■ **Task to carry out**
Gather all lines from the material that contain "exact".

■ **Data**
══════

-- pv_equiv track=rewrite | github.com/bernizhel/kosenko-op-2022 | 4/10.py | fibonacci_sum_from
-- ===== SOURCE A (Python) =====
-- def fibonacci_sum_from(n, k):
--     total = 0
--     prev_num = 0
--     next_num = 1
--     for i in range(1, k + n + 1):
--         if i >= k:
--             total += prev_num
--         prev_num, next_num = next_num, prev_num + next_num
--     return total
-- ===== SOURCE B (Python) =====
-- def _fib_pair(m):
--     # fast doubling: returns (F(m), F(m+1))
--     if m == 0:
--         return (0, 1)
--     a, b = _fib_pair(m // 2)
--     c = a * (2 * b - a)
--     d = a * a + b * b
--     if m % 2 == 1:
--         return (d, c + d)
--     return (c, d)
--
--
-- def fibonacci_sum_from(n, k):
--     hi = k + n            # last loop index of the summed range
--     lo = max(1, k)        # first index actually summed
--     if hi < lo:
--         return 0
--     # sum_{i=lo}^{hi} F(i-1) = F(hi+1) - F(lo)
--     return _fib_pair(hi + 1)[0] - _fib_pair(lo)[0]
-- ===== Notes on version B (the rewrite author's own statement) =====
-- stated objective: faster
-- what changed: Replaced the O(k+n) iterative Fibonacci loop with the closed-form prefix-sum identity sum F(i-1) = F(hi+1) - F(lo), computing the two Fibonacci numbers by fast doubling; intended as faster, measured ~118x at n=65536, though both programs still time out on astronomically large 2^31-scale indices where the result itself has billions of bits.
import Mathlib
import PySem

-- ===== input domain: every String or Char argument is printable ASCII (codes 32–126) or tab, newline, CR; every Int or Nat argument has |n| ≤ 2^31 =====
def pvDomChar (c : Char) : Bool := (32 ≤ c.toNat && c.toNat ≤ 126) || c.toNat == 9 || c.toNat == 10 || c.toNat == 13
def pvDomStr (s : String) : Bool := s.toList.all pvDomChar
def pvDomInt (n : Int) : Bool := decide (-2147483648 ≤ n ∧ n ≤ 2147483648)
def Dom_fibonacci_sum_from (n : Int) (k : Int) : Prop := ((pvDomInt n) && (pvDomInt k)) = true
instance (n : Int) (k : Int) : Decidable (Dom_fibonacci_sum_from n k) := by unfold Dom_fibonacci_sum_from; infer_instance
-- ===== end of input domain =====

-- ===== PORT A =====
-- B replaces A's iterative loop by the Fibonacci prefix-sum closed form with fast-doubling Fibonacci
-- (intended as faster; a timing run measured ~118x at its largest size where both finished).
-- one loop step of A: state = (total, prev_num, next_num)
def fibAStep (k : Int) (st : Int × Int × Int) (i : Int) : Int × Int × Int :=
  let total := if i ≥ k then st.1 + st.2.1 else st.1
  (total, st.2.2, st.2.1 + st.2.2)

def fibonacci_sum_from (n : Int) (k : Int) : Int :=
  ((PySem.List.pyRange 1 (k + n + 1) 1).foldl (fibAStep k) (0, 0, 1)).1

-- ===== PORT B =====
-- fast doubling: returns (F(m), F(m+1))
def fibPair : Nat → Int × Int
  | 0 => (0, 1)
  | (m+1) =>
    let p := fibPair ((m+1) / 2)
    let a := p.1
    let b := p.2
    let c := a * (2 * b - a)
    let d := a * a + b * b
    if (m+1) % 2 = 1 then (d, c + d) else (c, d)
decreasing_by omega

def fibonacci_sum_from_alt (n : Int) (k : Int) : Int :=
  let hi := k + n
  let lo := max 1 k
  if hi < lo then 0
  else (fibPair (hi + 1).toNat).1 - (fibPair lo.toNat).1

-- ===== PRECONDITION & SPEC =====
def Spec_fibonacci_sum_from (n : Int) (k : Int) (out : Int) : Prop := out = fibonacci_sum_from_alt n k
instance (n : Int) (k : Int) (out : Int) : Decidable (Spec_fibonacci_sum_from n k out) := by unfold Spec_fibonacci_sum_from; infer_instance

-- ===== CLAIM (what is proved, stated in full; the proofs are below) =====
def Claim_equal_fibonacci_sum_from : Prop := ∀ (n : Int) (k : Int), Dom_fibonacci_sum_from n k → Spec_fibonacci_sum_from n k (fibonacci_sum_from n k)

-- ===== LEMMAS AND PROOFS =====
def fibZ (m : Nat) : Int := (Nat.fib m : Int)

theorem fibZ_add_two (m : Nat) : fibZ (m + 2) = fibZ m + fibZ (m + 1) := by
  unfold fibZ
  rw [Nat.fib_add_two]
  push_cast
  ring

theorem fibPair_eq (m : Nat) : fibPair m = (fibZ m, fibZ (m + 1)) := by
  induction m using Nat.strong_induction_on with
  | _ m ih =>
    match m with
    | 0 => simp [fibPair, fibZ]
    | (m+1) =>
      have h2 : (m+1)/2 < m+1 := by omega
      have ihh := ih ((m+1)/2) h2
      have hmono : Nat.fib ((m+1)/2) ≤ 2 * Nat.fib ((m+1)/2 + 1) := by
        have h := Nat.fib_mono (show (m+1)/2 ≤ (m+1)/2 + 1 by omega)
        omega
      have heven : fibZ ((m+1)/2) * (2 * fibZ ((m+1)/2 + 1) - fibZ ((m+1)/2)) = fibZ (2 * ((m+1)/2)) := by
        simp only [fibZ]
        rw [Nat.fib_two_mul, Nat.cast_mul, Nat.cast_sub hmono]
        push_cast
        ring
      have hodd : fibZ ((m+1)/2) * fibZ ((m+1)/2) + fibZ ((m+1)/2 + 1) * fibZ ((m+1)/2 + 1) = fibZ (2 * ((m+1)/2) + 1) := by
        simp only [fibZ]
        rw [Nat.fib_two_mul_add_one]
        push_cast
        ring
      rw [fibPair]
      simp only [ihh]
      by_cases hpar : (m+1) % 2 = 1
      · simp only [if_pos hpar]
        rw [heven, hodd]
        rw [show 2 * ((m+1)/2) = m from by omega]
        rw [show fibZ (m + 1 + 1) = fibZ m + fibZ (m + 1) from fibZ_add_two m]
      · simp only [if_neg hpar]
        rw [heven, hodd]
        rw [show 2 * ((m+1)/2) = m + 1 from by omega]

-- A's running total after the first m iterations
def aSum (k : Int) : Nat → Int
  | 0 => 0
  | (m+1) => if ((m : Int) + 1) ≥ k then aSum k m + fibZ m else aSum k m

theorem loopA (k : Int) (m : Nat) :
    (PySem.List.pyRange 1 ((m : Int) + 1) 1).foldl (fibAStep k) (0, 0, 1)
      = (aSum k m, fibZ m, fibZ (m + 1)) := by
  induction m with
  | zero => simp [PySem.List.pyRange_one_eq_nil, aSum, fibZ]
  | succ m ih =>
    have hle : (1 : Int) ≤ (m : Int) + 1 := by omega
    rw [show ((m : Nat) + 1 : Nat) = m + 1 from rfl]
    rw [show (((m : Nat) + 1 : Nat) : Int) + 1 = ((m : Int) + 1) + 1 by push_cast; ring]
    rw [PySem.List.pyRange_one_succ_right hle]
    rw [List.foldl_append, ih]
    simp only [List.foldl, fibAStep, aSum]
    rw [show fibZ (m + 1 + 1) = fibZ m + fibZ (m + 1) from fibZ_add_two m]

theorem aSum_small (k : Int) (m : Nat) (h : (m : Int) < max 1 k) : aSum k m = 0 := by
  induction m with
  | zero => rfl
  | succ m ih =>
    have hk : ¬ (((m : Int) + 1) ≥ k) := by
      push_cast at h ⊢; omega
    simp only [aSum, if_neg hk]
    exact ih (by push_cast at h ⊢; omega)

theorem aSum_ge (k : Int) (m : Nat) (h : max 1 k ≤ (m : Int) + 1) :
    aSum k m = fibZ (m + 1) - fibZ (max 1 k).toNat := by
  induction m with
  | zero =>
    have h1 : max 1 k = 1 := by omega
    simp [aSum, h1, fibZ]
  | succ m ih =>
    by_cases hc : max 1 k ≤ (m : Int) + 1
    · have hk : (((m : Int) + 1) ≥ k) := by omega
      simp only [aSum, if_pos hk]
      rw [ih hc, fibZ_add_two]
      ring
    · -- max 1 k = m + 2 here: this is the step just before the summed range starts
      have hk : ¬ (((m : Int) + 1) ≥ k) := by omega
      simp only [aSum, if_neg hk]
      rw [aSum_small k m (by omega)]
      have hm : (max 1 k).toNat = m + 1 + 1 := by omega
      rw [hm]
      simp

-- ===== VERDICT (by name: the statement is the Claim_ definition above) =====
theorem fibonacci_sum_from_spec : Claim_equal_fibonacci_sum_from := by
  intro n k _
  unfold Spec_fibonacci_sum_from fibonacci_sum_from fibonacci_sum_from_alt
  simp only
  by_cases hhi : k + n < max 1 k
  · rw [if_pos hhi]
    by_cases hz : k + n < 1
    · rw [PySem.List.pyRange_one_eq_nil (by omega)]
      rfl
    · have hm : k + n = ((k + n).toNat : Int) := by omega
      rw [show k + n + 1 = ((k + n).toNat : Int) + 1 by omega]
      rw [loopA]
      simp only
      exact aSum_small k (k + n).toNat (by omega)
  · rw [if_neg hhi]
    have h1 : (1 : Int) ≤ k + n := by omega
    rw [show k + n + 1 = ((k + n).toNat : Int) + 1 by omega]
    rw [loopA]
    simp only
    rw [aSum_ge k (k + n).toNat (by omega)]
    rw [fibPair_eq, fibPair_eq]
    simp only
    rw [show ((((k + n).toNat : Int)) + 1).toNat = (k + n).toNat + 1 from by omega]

══════

■ **Result of this exercise**
    exact ih (by push_cast at h ⊢; omega)
      exact aSum_small k (k + n).toNat (by omega)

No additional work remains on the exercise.